Mais encore une fois, monsieur, ce n’est pas cela : il s’agit d’un manuscrit, d’un effet légitimement cédé, légitimement acquis, d’un ouvrage privilégié qui appartient à un seul acquéreur, qu’on ne peut transférer soit en totalité, soit en partie à un autre sans violence, et dont la propriété individuelle n’empêche point d’en composer et d’en publier à l’infini sur le même objet. Les privilégiés de l’Histoire de France de Mézeray n’ont jamais formé de prétention sur celles de Riencourt, de Marcel, du président Hénault, de Le Gendre, de Bossuet, de Daniel, de Velly. Les propriétaires du Virgile de Catrou laissent en paix les possesseurs du Virgile de La Landelle, de Lallemant et de l’abbé Desfontaines, et la jouissance permanente de ces effets n’a pas plus d’inconvénients que celle de deux prés ou de deux champs voisins assurée à deux particuliers différents.
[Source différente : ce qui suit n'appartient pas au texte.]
-- pv_equiv track=rewrite | github.com/aver1001/github-practice | programmers/Level 2/삼각 달팽이/solve.py | solution
-- ===== SOURCE A (Python) =====
-- def solution(n):
--     temp = [[0 for _ in range(n)]for _ in range (n)]
--     add = [[1,0],[-1,1],[0,-1]]
--     answer = []
--     x = 0
--     y = 0
--     turn = 0
--     check = [i for i in range (1,n+1)]
--     turnTime = check.pop()
--     for i in range (1, int((n+1)*n/2)+1):
--         temp[x][y] = i
--         turnTime -= 1
--         if turnTime == 0 and len(check) != 0:
--             turnTime = check.pop()
--             if turn != 2:
--                 turn +=1
--             else:
--                 turn = 0
--         x += add[turn][0]
--         y += add[turn][1]
--
--     for i in range(n+1):
--         ax = i-1
--         ay = 0
--         for j in range (i):
--             answer.append(temp[ax][ay])
--             ax -= 1
--             ay += 1
--     return(answer)
-- ===== SOURCE B (Python) =====
-- def solution(n):
--     # Jagged triangle filled by walking the spiral directly in triangle
--     # coordinates (down / right / up-the-hypotenuse, run lengths n, n-1, ...),
--     # then flattened row by row.  No n-by-n square, no diagonal-read pass.
--     tri = [[0] * (i + 1) for i in range(n)]
--     r, c, k = -1, 0, 0
--     for i in range(n):
--         for _ in range(i, n):
--             if i % 3 == 0:
--                 r += 1
--             elif i % 3 == 1:
--                 c += 1
--             else:
--                 r -= 1
--                 c -= 1
--             k += 1
--             tri[r][c] = k
--     return [v for row in tri for v in row]
-- ===== Notes on version B (the rewrite author's own statement) =====
-- stated objective: simpler
-- what changed: B walks the spiral directly in a jagged triangle (rows of length 1..n) with directions cycled by i%3 and run lengths n,n-1,..., then flattens the rows, instead of A's n-by-n square grid filled via a turnTime/pop bookkeeping loop followed by a separate anti-diagonal reading pass.
import Mathlib
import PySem

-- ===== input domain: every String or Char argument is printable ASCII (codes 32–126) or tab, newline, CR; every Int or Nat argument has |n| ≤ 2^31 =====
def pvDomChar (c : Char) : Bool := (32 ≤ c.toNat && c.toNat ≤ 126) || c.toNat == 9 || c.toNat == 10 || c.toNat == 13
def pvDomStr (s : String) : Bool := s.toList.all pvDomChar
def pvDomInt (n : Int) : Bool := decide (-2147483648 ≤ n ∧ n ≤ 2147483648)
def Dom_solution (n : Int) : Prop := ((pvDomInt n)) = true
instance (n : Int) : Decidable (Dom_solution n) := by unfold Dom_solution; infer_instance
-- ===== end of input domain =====

-- B replaces A's n×n square grid + turnTime/pop bookkeeping + separate anti-diagonal
-- reading pass by a single spiral walk in a jagged triangle, flattened row by row (simpler).

-- ===== PORT A =====
-- g[x][y] = v  (Python raises IndexError when x or y is out of range; inside Pre_
-- every write of either program is in range, so the total pySetD/pyGetD forms are exact)
def pvSet2 (g : List (List Int)) (x y v : Int) : List (List Int) :=
  PySem.List.pySetD g x (PySem.List.pySetD (PySem.List.pyGetD g x []) y v)

-- g[x][y]  (reads of both programs are in range inside Pre_, so pyGetD is exact)
def pvGet2 (g : List (List Int)) (x y : Int) : Int :=
  PySem.List.pyGetD (PySem.List.pyGetD g x []) y 0

def pvAddA : List (List Int) := [[1, 0], [-1, 1], [0, -1]]

-- int(v/2) for the even nonnegative integer v = (n+1)*n: Python computes v exactly,
-- '/' rounds the integer v/2 to the nearest 53-bit double (ties to even), and int()
-- of that (integral) double is the rounded integer itself; this models that rounding
-- exactly for v/2 ≥ 0 (which (n+1)*n/2 always is).
def pyFloatInt (w : Int) : Int :=
  if w ≤ 9007199254740992 then w
  else
    let e := w.toNat.log2 - 52
    let p : Int := (2 : Int) ^ e
    let q := w / p
    let r := w % p
    if 2 * r > p ∨ (2 * r = p ∧ q % 2 = 1) then (q + 1) * p else q * p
On vous criera aux oreilles : « Les intérêts des particuliers ne sont rien en concurrence avec l’intérêt du tout. » Combien il est facile d’avancer une maxime générale que personne n’ose contester ! mais qu’il est difficile et rare d’avoir toutes les connaissances de détail nécessaires pour en prévenir une fausse application !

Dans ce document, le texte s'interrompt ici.